Fort Venango, a small British fort built in 1760 near the present-day site of Franklin, Pennsylvania, replaced Fort Machault, a French fort built at the confluence of French Creek and the Allegheny River. The French burned their fort in 1759 after abandoning it. They retreated to the north after learning of the French surrender to the British of Fort Niagara, near the end of the French and Indian War. 

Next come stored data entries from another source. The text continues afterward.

-- pv_equiv track=rewrite | github.com/IchBinJade/advent-of-code-python | 2015/day01.py | part_two
-- ===== SOURCE A (Python) =====
-- def part_two(data_input):
--     total = 0
--     for idx, char in enumerate(data_input[0]):
--         if char == "(":
--             total += 1
--         else:
--             total -= 1
--         if total == -1:
--             return idx + 1
--
--     return total
-- ===== SOURCE B (Python) =====
-- def part_two(data_input):
--     deltas = [1 if c == "(" else -1 for c in data_input[0]]
--     prefixes = []
--     t = 0
--     for d in deltas:
--         t += d
--         prefixes.append(t)
--     for i, v in enumerate(prefixes):
--         if v == -1:
--             return i + 1
--     return t
-- ===== Notes on version B (the rewrite author's own statement) =====
-- stated objective: alternative
-- what changed: B separates the computation into three passes: map each char to a +1/-1 delta, build the full prefix-sum list, then search that list for the first -1 (falling back to the final sum), instead of A's single fused loop with an early return.
import Mathlib
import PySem

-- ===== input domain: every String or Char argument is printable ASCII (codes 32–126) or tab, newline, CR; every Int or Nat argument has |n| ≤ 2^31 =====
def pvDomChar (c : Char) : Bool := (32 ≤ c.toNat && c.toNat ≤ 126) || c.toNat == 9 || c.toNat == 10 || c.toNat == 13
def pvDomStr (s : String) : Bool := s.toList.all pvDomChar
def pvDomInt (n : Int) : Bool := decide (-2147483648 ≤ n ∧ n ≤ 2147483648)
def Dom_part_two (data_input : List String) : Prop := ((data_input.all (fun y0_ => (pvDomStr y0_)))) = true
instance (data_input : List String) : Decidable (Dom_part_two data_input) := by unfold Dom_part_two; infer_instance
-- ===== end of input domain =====

-- B differs only in structure; A's fused loop is reproduced exactly on all non-raising inputs.

-- ===== PORT A =====
-- A's single loop: running total and enumerate index, early return on total == -1.
def part_two_loopA : List Char → Int → Int → Int
  | [], total, _ => total
  | c :: rest, total, idx =>
    let total' := if c = '(' then total + 1 else total - 1
    if total' = -1 then idx + 1 else part_two_loopA rest total' (idx + 1)

def part_two (data_input : List String) : Int :=
  match data_input with
  | [] => 0          -- data_input[0] raises IndexError in Python; excluded by Pre_
  | s :: _ => part_two_loopA s.toList 0 0

-- ===== PORT B =====
-- B pass 1: map each char to its delta.
def part_two_deltas (l : List Char) : List Int :=
  l.map (fun c => if c = '(' then 1 else -1)

-- B pass 2: prefix sums together with the final total t.
def part_two_accum : List Int → Int → List Int × Int
  | [], t => ([], t)
  | d :: rest, t =>
    let p := part_two_accum rest (t + d)
    ((t + d) :: p.1, p.2)

-- B pass 3: first index whose prefix sum is -1.
def part_two_findHit : List Int → Option Nat
  | [] => none
  | v :: rest => if v = -1 then some 0 else (part_two_findHit rest).map (· + 1)

def part_two_alt (data_input : List String) : Int :=
  match data_input with
  | [] => 0          -- data_input[0] raises IndexError in Python; excluded by Pre_
  | s :: _ =>
    let p := part_two_accum (part_two_deltas s.toList) 0
    match part_two_findHit p.1 with
    | some i => (i : Int) + 1
    | none => p.2

-- ===== PRECONDITION & SPEC =====
-- Pre_ excludes only the empty list, on which Python's data_input[0] raises IndexError in both A and B.
def Pre_part_two (data_input : List String) : Prop := data_input ≠ []
instance (data_input : List String) : Decidable (Pre_part_two data_input) := by unfold Pre_part_two; infer_instance
def pvWitness_part_two : List String := ["(()))"]

def Spec_part_two (data_input : List String) (out : Int) : Prop := out = part_two_alt data_input
instance (data_input : List String) (out : Int) : Decidable (Spec_part_two data_input out) := by unfold Spec_part_two; infer_instance

-- ===== CLAIM (what is proved, stated in full; the proofs are below) =====
def Claim_equal_part_two : Prop := ∀ (data_input : List String), Dom_part_two data_input → Pre_part_two data_input → Spec_part_two data_input (part_two data_input)

-- ===== LEMMAS AND PROOFS =====
theorem part_two_loop_eq (l : List Char) : ∀ (total idx : Int),
    part_two_loopA l total idx =
      (let p := part_two_accum (l.map (fun c => if c = '(' then (1:Int) else -1)) total
       match part_two_findHit p.1 with
       | some i => idx + 1 + (i : Int)
       | none => p.2) := by
  induction l with
  | nil => intro total idx; simp [part_two_loopA, part_two_accum, part_two_findHit]
  | cons c rest ih =>
    intro total idx
    simp only [part_two_loopA, List.map_cons, part_two_accum]
    have hd : (if c = '(' then total + 1 else total - 1) = total + (if c = '(' then (1:Int) else -1) := by
      split_ifs <;> ring
    rw [hd]
    by_cases h : total + (if c = '(' then (1:Int) else -1) = -1
    · simp [part_two_findHit, h]
    · simp only [if_neg h, part_two_findHit]
      rw [ih]
      cases hf : part_two_findHit (part_two_accum (rest.map (fun c => if c = '(' then (1:Int) else -1)) (total + (if c = '(' then (1:Int) else -1))).1 with
      | none => simp [hf]
      | some i =>
        simp only [hf, Option.map_some]
        push_cast; ring

-- ===== VERDICT (by name: the statement is the Claim_ definition above) =====
theorem part_two_spec : Claim_equal_part_two := by
  intro data_input _ hpre
  unfold Spec_part_two part_two part_two_alt
  match data_input with
  | [] => exact absurd rfl hpre
  | s :: _ =>
    simp only [part_two_deltas]
    rw [part_two_loop_eq]
    cases hf : part_two_findHit (part_two_accum (s.toList.map (fun c => if c = '(' then (1:Int) else -1)) 0).1 with
    | none => simp [hf]
    | some i => simp only [hf]; push_cast; ring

About June 16, 1763, during Pontiac's War, this British fort was captured by Seneca and Mingo warriors. They killed the 12 to 16 soldiers of the fort garrison outright, except for the commander, Lieutenant Francis Gordon. The warriors forced him to write a letter detailing why the Indians had risen against the British.  He recorded two complaints: that the British had not supplied the tribes with sufficient gunpowder for the past two years and that the English, contrary to their treaty promises, were keeping forts, and building new forts, in what the Crown had proclaimed to be reserved as exclusively Indian territory west of the Appalachian Mountains.  The warriors subjected Gordon to ritual slow torture and burned him to death at the stake. They burnt Fort Venango to the ground.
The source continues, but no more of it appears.